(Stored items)

···

-- pv_equiv track=rewrite | github.com/guyrosin/learning-word-relatedness | peak_detection.py | pad_with_zeros
-- ===== SOURCE A (Python) =====
-- def pad_with_zeros(hist_list):
--     """ For each year which doesn't exist here, put 0 """
--     last_year = hist_list[0][0] - 1  # initialize to be less than the first year
--     i = 0
--     while i < len(hist_list):
--         year_item = hist_list[i]
--         if year_item[0] - last_year > 1:
--             # fill the gap
--             while year_item[0] - last_year > 1:
--                 last_year += 1
--                 hist_list.insert(i, (last_year, 0))
--                 i += 1
--         last_year += 1
--         i += 1
--     return hist_list
-- ===== SOURCE B (Python) =====
-- def pad_with_zeros(hist_list):
--     """ For each year which doesn't exist here, put 0 (fresh list; input not mutated) """
--     out = []
--     last = hist_list[0][0] - 1
--     for item in hist_list:
--         if item[0] - last > 1:
--             out.extend((y, 0) for y in range(last + 1, item[0]))
--             last = item[0]
--         else:
--             last += 1
--         out.append(item)
--     return out
-- ===== Notes on version B (the rewrite author's own statement) =====
-- stated objective: alternative
-- what changed: A fills each gap by repeatedly mutating the list in place (insert at position i inside a nested while, with index arithmetic over the growing list); B makes one forward pass over the original items, emitting each gap as a whole range of zero entries into a fresh output list and never mutating the input.
import Mathlib
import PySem

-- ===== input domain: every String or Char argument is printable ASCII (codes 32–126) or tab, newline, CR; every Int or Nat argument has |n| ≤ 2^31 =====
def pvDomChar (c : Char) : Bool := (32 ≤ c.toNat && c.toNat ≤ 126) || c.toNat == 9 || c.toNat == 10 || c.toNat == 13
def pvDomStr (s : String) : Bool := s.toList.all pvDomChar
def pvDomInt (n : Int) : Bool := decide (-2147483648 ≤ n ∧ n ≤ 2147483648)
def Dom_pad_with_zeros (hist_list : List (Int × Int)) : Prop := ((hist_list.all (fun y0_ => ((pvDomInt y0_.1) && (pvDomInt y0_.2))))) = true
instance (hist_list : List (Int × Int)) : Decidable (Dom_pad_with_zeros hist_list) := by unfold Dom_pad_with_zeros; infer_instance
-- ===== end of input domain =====

-- B builds a fresh padded list in one forward pass instead of A's in-place shift-and-insert;
-- A mutates its argument in place and returns it, B does not mutate — the equivalence proved
-- here is about the RETURN value only.

-- ===== PORT A =====
-- inner 'while year_item[0] - last_year > 1' loop: inserts (last_year, 0) at position i.
-- fuel = (y - last).toNat, the exact number of remaining iterations (structural recursion guard).
def padFill : Nat → List (Int × Int) → Nat → Int → Int → List (Int × Int) × Nat × Int
  | 0, xs, i, last, _ => (xs, i, last)
  | fuel + 1, xs, i, last, y =>
    if y - last > 1 then
      padFill fuel (PySem.List.insert xs (i : Int) (last + 1, 0)) (i + 1) (last + 1) y
    else (xs, i, last)

-- outer 'while i < len(hist_list)' loop.
-- fuel = xs.length - i, the exact number of remaining original items (structural recursion guard).
def padLoop : Nat → List (Int × Int) → Nat → Int → List (Int × Int)
  | 0, xs, _, _ => xs
  | fuel + 1, xs, i, last =>
    if h : i < xs.length then
      let year_item := xs[i]
      let r := if year_item.1 - last > 1 then
                 padFill ((year_item.1 - last).toNat) xs i last year_item.1
               else (xs, i, last)
      padLoop fuel r.1 (r.2.1 + 1) (r.2.2 + 1)
    else xs

def pad_with_zeros (hist_list : List (Int × Int)) : List (Int × Int) :=
  let last_year := (PySem.List.pyGetD hist_list 0 (0, 0)).1 - 1  -- hist_list[0][0] - 1 (Pre_ guards the empty list)
  padLoop hist_list.length hist_list 0 last_year

-- ===== PORT B =====
def padStep (st : List (Int × Int) × Int) (item : Int × Int) : List (Int × Int) × Int :=
  if item.1 - st.2 > 1 then
    (st.1 ++ (PySem.List.pyRange (st.2 + 1) item.1 1).map (fun y => (y, 0)) ++ [item], item.1)
  else (st.1 ++ [item], st.2 + 1)

def pad_with_zeros_alt (hist_list : List (Int × Int)) : List (Int × Int) :=
  let last := (PySem.List.pyGetD hist_list 0 (0, 0)).1 - 1  -- hist_list[0][0] - 1 (Pre_ guards the empty list)
  (hist_list.foldl padStep ([], last)).1

-- ===== PRECONDITION & SPEC =====
-- Pre_ excludes only the empty list, on which the Python A (and B) raise IndexError.
def Pre_pad_with_zeros (hist_list : List (Int × Int)) : Prop := hist_list ≠ []
instance (hist_list : List (Int × Int)) : Decidable (Pre_pad_with_zeros hist_list) := by
  unfold Pre_pad_with_zeros; infer_instance

def pvWitness_pad_with_zeros : (List (Int × Int)) := [(1, 5), (4, 2)]

def Spec_pad_with_zeros (hist_list : List (Int × Int)) (out : List (Int × Int)) : Prop := out = pad_with_zeros_alt hist_list
instance (hist_list : List (Int × Int)) (out : List (Int × Int)) : Decidable (Spec_pad_with_zeros hist_list out) := by unfold Spec_pad_with_zeros; infer_instance

-- ===== CLAIM (what is proved, stated in full; the proofs are below) =====
def Claim_equal_pad_with_zeros : Prop := ∀ (hist_list : List (Int × Int)), Dom_pad_with_zeros hist_list → Pre_pad_with_zeros hist_list → Spec_pad_with_zeros hist_list (pad_with_zeros hist_list)

-- ===== LEMMAS AND PROOFS =====

-- recursive characterisation both ports are reduced to
def goPad : List (Int × Int) → Int → List (Int × Int)
  | [], _ => []
  | item :: rest, last =>
    if item.1 - last > 1 then
      (PySem.List.pyRange (last + 1) item.1 1).map (fun y => (y, 0)) ++ item :: goPad rest item.1
    else item :: goPad rest (last + 1)

theorem padFill_spec (n : Nat) : ∀ (xs : List (Int × Int)) (i : Nat) (last y : Int),
    (y - last).toNat = n → i ≤ xs.length →
    padFill n xs i last y =
      (xs.take i ++ (PySem.List.pyRange (last + 1) y 1).map (fun t => (t, (0:Int))) ++ xs.drop i,
       i + (y - 1 - last).toNat, last + (y - 1 - last).toNat) := by
  induction n with
  | zero =>
      intro xs i last y hn hi
      rw [padFill, PySem.List.pyRange_one_eq_nil (by omega)]
      have h0 : (y - 1 - last).toNat = 0 := by omega
      simp [h0]
  | succ n ih =>
      intro xs i last y hn hi
      rw [padFill]
      by_cases h : y - last > 1
      case neg =>
        rw [if_neg h, PySem.List.pyRange_one_eq_nil (by omega)]
        have h0 : (y - 1 - last).toNat = 0 := by omega
        simp [h0]
      rw [if_pos h, PySem.List.insert_natCast xs i _ hi]
      have hA : (xs.take i).length = i := by simp [Nat.min_eq_left hi]
      have hlen : (xs.take i ++ (last + 1, (0:Int)) :: xs.drop i).length = xs.length + 1 := by
        rw [List.length_append, List.length_cons, hA, List.length_drop]; omega
      rw [ih _ (i + 1) (last + 1) y (by omega) (by omega)]
      have ht : (xs.take i ++ (last + 1, (0:Int)) :: xs.drop i).take (i + 1)
          = xs.take i ++ [(last + 1, (0:Int))] := by
        rw [List.take_append, List.take_of_length_le (by omega), hA]
        have : i + 1 - i = 1 := by omega
        rw [this]
        simp
      have hd : (xs.take i ++ (last + 1, (0:Int)) :: xs.drop i).drop (i + 1) = xs.drop i := by
        rw [List.drop_append, List.drop_eq_nil_of_le (by omega), hA]
        have : i + 1 - i = 1 := by omega
        rw [this]
        simp
      rw [ht, hd]
      rw [PySem.List.pyRange_one_cons (show last + 1 < y by omega)]
      refine congrArg₂ Prod.mk ?_ (congrArg₂ Prod.mk (by omega) (by omega))
      simp

theorem padLoop_eq (n : Nat) : ∀ (xs : List (Int × Int)) (i : Nat) (last : Int),
    xs.length - i ≤ n → i ≤ xs.length →
    padLoop n xs i last = xs.take i ++ goPad (xs.drop i) last := by
  induction n with
  | zero =>
      intro xs i last hn hi
      have hieq : i = xs.length := by omega
      rw [padLoop]
      simp [hieq, goPad]
  | succ n ih =>
      intro xs i last hn hi
      rw [padLoop]
      by_cases hlt : i < xs.length
      · simp only [dif_pos hlt]
        have hdrop : xs.drop i = xs[i] :: xs.drop (i + 1) := List.drop_eq_getElem_cons hlt
        have hA : (xs.take i).length = i := by simp [Nat.min_eq_left hi]
        by_cases hgap : xs[i].1 - last > 1
        · simp only [if_pos hgap]
          rw [padFill_spec ((xs[i].1 - last).toNat) xs i last xs[i].1 rfl (le_of_lt hlt)]
          set k := (xs[i].1 - 1 - last).toNat with hk
          set zs := (PySem.List.pyRange (last + 1) xs[i].1 1).map (fun t => (t, (0:Int))) with hzs
          have hzlen : zs.length = k := by
            rw [hzs]; simp [PySem.List.length_pyRange_one]; omega
          have hlen : (xs.take i ++ zs ++ xs.drop i).length = xs.length + k := by
            simp [hzlen]; omega
          rw [ih (xs.take i ++ zs ++ xs.drop i) (i + k + 1) _ (by omega) (by omega)]
          have e1 : i + k + 1 - i = k + 1 := by omega
          have e2 : k + 1 - k = 1 := by omega
          have t1 : List.take (i + k + 1) (xs.take i) = xs.take i := List.take_of_length_le (by omega)
          have t2 : List.take (k + 1) zs = zs := List.take_of_length_le (by omega)
          have ht : (xs.take i ++ zs ++ xs.drop i).take (i + k + 1) = xs.take i ++ zs ++ [xs[i]] := by
            have t3 : List.take 1 (xs[i] :: List.drop (i + 1) xs) = [xs[i]] := rfl
            rw [List.append_assoc, List.take_append, hA, e1, t1, List.take_append, hzlen, e2, t2,
              hdrop, t3]
            exact (List.append_assoc _ _ _).symm
          have hd : (xs.take i ++ zs ++ xs.drop i).drop (i + k + 1) = xs.drop (i + 1) := by
            rw [List.append_assoc, List.drop_append, hA, e1,
              List.drop_append, hzlen, e2, List.drop_eq_nil_of_le (by omega),
              List.drop_eq_nil_of_le (by omega), hdrop]
            simp
          rw [ht, hd]
          have hlast : last + k + 1 = xs[i].1 := by omega
          rw [hlast, hdrop]
          conv_rhs => rw [goPad]
          rw [if_pos hgap, ← hzs]
          simp only [List.append_assoc, List.cons_append, List.nil_append]
        · simp only [if_neg hgap]
          rw [ih xs (i + 1) (last + 1) (by omega) (by omega)]
          rw [hdrop]
          have ht : xs.take (i + 1) = xs.take i ++ [xs[i]] := List.take_succ_eq_append_getElem hlt
          conv_rhs => rw [goPad]
          rw [if_neg hgap]
          rw [ht]
          simp only [List.append_assoc, List.cons_append, List.nil_append]
      · simp only [dif_neg hlt]
        have hieq : i = xs.length := by omega
        simp [hieq, goPad]

theorem foldl_padStep (l : List (Int × Int)) : ∀ (acc : List (Int × Int)) (last : Int),
    (l.foldl padStep (acc, last)).1 = acc ++ goPad l last := by
  induction l with
  | nil => intro acc last; simp [goPad]
  | cons item rest ih =>
      intro acc last
      simp only [List.foldl_cons, padStep, goPad]
      by_cases hgap : item.1 - last > 1
      · simp only [if_pos hgap]
        rw [ih]
        simp
      · simp only [if_neg hgap]
        rw [ih]
        simp

-- ===== VERDICT (by name: the statement is the Claim_ definition above) =====
theorem pad_with_zeros_spec : Claim_equal_pad_with_zeros := by
  intro hist_list _ _
  unfold Spec_pad_with_zeros pad_with_zeros pad_with_zeros_alt
  rw [padLoop_eq hist_list.length hist_list 0 _ (by omega) (Nat.zero_le _)]
  rw [foldl_padStep]
  simp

···

(Instructions for the task) For the records above, count the lines holding the word "doesn" and give only that number.

(Solution) 2